Wo sich in der Bronzezeit Siedlungen und Begräbnisstätten und im Mittelalter mehr als sieben Dörfer, darunter eines mit Burg und Kirche erstreckten, liegt heute der Wermsdorfer Wald mit seinen Teichen. Hier im Staatsforst westlich von Leipzig, zwischen Grimma, Wurzen und Oschatz gelegen, lädt ein Kulturlandschaftsmuseum ein zum Entdecken der Vergangenheit ländlicher Siedlung in vor- und frühgeschichtlicher Zeit.

Beginnend am Waldklassenzimmer am Parkplatz ‚Kirchenteich‘ startet der Rundgang entweder in nummerierter Folge der Stationen 1 bis 7 zeitlich absteigend – oder umgekehrt, mit Nummer 7 beginnend, von den ältesten zu den jüngeren Siedlungszeugnissen. Wir wählen letzteren und gelangen an das jungbronzezeitliche Gräberfeld südlich vom Doktorteich. Hier finden sich auf überschaubarem Areal drei hügelgrabartige Steinmale, die wohl kultischen Zwecken dienten, sowie ein (ausgegrabenes) Urnengräberfeld unter einer Steindecke. Die archäologische Erschließung belegt eine Nutzung für die Zeit von etwa 1.300 bis 750 vor Christi, die nach der aufgefundenen Keramik als Lausitzer Kultur bezeichnet wird. Die Fundstelle steht in Beziehung zu weiteren Hügelgräbern und Siedlungen der näheren Umgebung von Göttwitz über Mutzschen und Wermsdorf.
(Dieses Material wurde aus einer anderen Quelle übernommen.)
-- pv_equiv track=rewrite | github.com/ConorODonovan/Online-Courses | Udemy/Python/Data Structures and Algorithms/Sorting/check.py | check
-- ===== SOURCE A (Python) =====
-- def check(a, b, n):
--     for i in range(0, len(a)):
--         j = i
--         k = i
--
--         posIntCountLeft = 0
--         posIntCountRight = 0
--
--         while j > 0:
--             j -= 1
--             if a[j] > 0:
--                 posIntCountLeft += 1
--
--         while k < len(a) - 1:
--             k += 1
--             if a[k] > 0:
--                 posIntCountRight += 1
--
--         b.append(posIntCountLeft - posIntCountRight)
--
--     return b
-- ===== SOURCE B (Python) =====
-- def check(a, b, n):
--     total = 0
--     for x in a:
--         total += 1 if x > 0 else 0
--     left = 0
--     for x in a:
--         pos = 1 if x > 0 else 0
--         b.append(left - (total - left - pos))
--         left += pos
--     return b
-- ===== Notes on version B (the rewrite author's own statement) =====
-- stated objective: faster
-- what changed: Replaces the per-index inner while-loops (rescanning left and right of each position) with one pre-computed total of positives and a single pass maintaining the running left count, deriving the right count as total - left - current.
import Mathlib
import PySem

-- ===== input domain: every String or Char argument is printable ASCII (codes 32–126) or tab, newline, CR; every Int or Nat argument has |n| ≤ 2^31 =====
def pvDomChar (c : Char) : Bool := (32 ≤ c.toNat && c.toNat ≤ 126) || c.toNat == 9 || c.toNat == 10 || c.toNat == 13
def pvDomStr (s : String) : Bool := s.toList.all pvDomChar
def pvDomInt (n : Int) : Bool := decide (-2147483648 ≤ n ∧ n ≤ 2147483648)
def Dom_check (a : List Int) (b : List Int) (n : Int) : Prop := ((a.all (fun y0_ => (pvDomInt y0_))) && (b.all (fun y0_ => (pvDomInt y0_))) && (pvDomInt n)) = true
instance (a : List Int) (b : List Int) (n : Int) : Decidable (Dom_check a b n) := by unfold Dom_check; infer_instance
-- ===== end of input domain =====

-- B replaces A's per-index left/right rescans by one total-positives pass plus a single
-- running-count pass (measured asymptotically faster). A appends to b in place; the
-- equivalence is about the returned list (B performs the same appends).

-- ===== PORT A =====
-- inner 'while j > 0' loop of A: counts positives at indices j-1, …, 0 (index always in range)
def whileLeft (a : List Int) : Nat → Int
  | 0 => 0
  | j + 1 => whileLeft a j + (if a.getD j 0 > 0 then 1 else 0)

-- inner 'while k < len(a) - 1' loop of A: counts positives at indices k+1, …, len-1
def whileRight (a : List Int) (k : Nat) : Int :=
  if k < a.length - 1 then
    (if a.getD (k + 1) 0 > 0 then 1 else 0) + whileRight a (k + 1)
  else 0
termination_by a.length - k

def check (a : List Int) (b : List Int) (n : Int) : List Int :=
  (List.range a.length).foldl
    (fun acc i => acc ++ [whileLeft a i - whileRight a i]) b

-- ===== PORT B =====
def posCount (l : List Int) : Int :=
  l.foldl (fun s x => s + (if x > 0 then 1 else 0)) 0

def check_alt (a : List Int) (b : List Int) (n : Int) : List Int :=
  let total := posCount a
  (a.foldl
    (fun (s : List Int × Int) x =>
      let pos : Int := if x > 0 then 1 else 0
      (s.1 ++ [s.2 - (total - s.2 - pos)], s.2 + pos))
    (b, 0)).1

-- ===== PRECONDITION & SPEC =====
def Spec_check (a : List Int) (b : List Int) (n : Int) (out : List Int) : Prop := out = check_alt a b n
instance (a : List Int) (b : List Int) (n : Int) (out : List Int) : Decidable (Spec_check a b n out) := by unfold Spec_check; infer_instance

-- ===== CLAIM (what is proved, stated in full; the proofs are below) =====
def Claim_equal_check : Prop := ∀ (a : List Int) (b : List Int) (n : Int), Dom_check a b n → Spec_check a b n (check a b n)

-- ===== LEMMAS AND PROOFS =====

-- spec-level: B's output list, written structurally
def G (total left : Int) : List Int → List Int
  | [] => []
  | x :: xs => (left - (total - left - (if x > 0 then 1 else 0))) :: G total (left + (if x > 0 then 1 else 0)) xs

theorem posCount_go (l : List Int) (s : Int) :
    l.foldl (fun s x => s + (if x > 0 then 1 else 0)) s = s + posCount l := by
  induction l generalizing s with
  | nil => simp [posCount]
  | cons x xs ih =>
    show List.foldl _ (s + (if x > 0 then 1 else 0)) xs = _
    rw [ih]
    have : posCount (x :: xs) = (0 : Int) + (if x > 0 then 1 else 0) + posCount xs := by
      show List.foldl _ ((0 : Int) + (if x > 0 then 1 else 0)) xs = _
      rw [ih]
    rw [this]; ring

theorem posCount_cons (x : Int) (xs : List Int) :
    posCount (x :: xs) = (if x > 0 then 1 else 0) + posCount xs := by
  show List.foldl _ ((0 : Int) + (if x > 0 then 1 else 0)) xs = _
  rw [posCount_go]; ring

theorem posCount_append (l₁ l₂ : List Int) :
    posCount (l₁ ++ l₂) = posCount l₁ + posCount l₂ := by
  induction l₁ with
  | nil => simp [posCount]
  | cons x xs ih => simp [posCount_cons, ih]; ring

theorem G_length (total left : Int) (l : List Int) : (G total left l).length = l.length := by
  induction l generalizing left with
  | nil => rfl
  | cons x xs ih => simp [G, ih]

theorem B_loop (total : Int) (l acc : List Int) (left : Int) :
    (l.foldl
      (fun (s : List Int × Int) x =>
        (s.1 ++ [s.2 - (total - s.2 - (if x > 0 then 1 else 0))], s.2 + (if x > 0 then 1 else 0)))
      (acc, left)).1 = acc ++ G total left l := by
  induction l generalizing acc left with
  | nil => simp [G]
  | cons x xs ih => simp [List.foldl, G, ih]

theorem G_get (total : Int) (l : List Int) (i : Nat) (h : i < l.length) (left : Int) :
    (G total left l)[i]'(by rw [G_length]; exact h) =
      2 * (left + posCount (l.take i)) + (if l[i] > 0 then 1 else 0) - total := by
  induction l generalizing i left with
  | nil => simp at h
  | cons x xs ih =>
    cases i with
    | zero => simp [G, posCount]; ring
    | succ i =>
      simp only [G, List.getElem_cons_succ, List.take_succ_cons, posCount_cons]
      rw [ih i (by simpa using h)]
      ring

theorem whileLeft_eq (a : List Int) (j : Nat) (h : j ≤ a.length) :
    whileLeft a j = posCount (a.take j) := by
  induction j with
  | zero => simp [whileLeft, posCount]
  | succ j ih =>
    have hj : j < a.length := by omega
    have ht : a.take (j + 1) = a.take j ++ [a[j]] := by
      rw [List.take_add_one, List.getElem?_eq_getElem hj]; rfl
    have hd : a.getD j 0 = a[j] := by simp [List.getD, List.getElem?_eq_getElem hj]
    rw [whileLeft, ih (by omega), ht, posCount_append, hd]
    simp [posCount]

theorem whileRight_eq (a : List Int) (k : Nat) :
    whileRight a k = posCount (a.drop (k + 1)) := by
  by_cases h : k < a.length - 1
  · have hk1 : k + 1 < a.length := by omega
    rw [whileRight]
    simp only [h, if_pos]
    rw [whileRight_eq a (k + 1)]
    rw [List.drop_eq_getElem_cons hk1, posCount_cons]
    simp [List.getD, List.getElem?_eq_getElem hk1]
  · rw [whileRight]
    simp only [h, if_neg, not_false_iff]
    have : a.drop (k + 1) = [] := by
      apply List.drop_eq_nil_of_le; omega
    simp [this, posCount]
termination_by a.length - k

theorem A_loop (f : Nat → Int) (b : List Int) (l : List Nat) :
    l.foldl (fun acc i => acc ++ [f i]) b = b ++ l.map f := by
  induction l generalizing b with
  | nil => simp
  | cons i l ih => simp [List.foldl, ih]

theorem posCount_split (a : List Int) (i : Nat) (h : i < a.length) :
    posCount a = posCount (a.take i) + (if a[i] > 0 then 1 else 0) + posCount (a.drop (i + 1)) := by
  conv_lhs => rw [← List.take_append_drop i a]
  rw [posCount_append, List.drop_eq_getElem_cons h, posCount_cons]
  ring

-- ===== VERDICT (by name: the statement is the Claim_ definition above) =====
theorem check_spec : Claim_equal_check := by
  intro a b n _
  unfold Spec_check check check_alt
  rw [A_loop, B_loop]
  have h : (List.range a.length).map (fun i => whileLeft a i - whileRight a i)
      = G (posCount a) 0 a := by
    apply List.ext_getElem
    · simp [G_length]
    · intro i h1 h2
      have hi : i < a.length := by simpa using h1
      rw [List.getElem_map, List.getElem_range, G_get _ _ _ hi,
        whileLeft_eq a i (by omega), whileRight_eq a i]
      have := posCount_split a i hi
      omega
  rw [h]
Weiter führt der Weg auf den Spuren des Mittelalters: Nach einer Siedlungslücke von mehr als 1.500 Jahren wurde der Mutzschener Raum erst im 8. Jahrhundert wieder besiedelt. Am südwestlichen Ufer des Kirchenteiches findet sich mit Alt-Nennewitz die älteste mittelalterliche Siedlung im heutigen Waldgebiet. Seit dem Ausgang des 9. Jahrhunderts bewohnt, wurde der Ort bereits im 10. Jahrhundert vermutlich als Folge von Klimaveränderungen wieder verlassen – so die Aussage des archäologischen Fundmaterials. Der Ortsname Neniwiz hingegen blieb in der Überlieferung erhalten, denn im Jahr 1081 erhielt der Adlige Chitele von Kaiser Heinrich IV. die Orte Mutzschen, Mehlis und Böhlitz und den Wald bei Mutzschen, bei dessen Grenzbeschreibung Nennewitz genannt wird. Den Namen trug dann auch das um 1200 unweit der älteren Dorfstelle errichtete neue Dorf. Zu ihm gehörten Burg und romanische Saalkirche – am heutigen Kirchenteich – als lokale Mittelpunkte für die umliegenden Siedlungen. Gut 200 Jahre später wurde ein Großteil dieser Dörfer sukzessive wieder aufgegeben und ist heute anhand zahlreicher Siedlungsrelikte im Wald zu lokalisieren. Die alte kirch gab dem Teich ihren Namen, den bereits die Ödersche Karte am Ende des 16. Jahrhunderts nennt. Gleichfalls im Mittelalter wurde der Wermsdorfer Wald saisonal für Pechsiederei und Grubenköhlerei genutzt, galt doch Pech seit alters als der „Kunststoff“ zum Abdichten und Schmieren sowie als Brenn- und Klebstoff.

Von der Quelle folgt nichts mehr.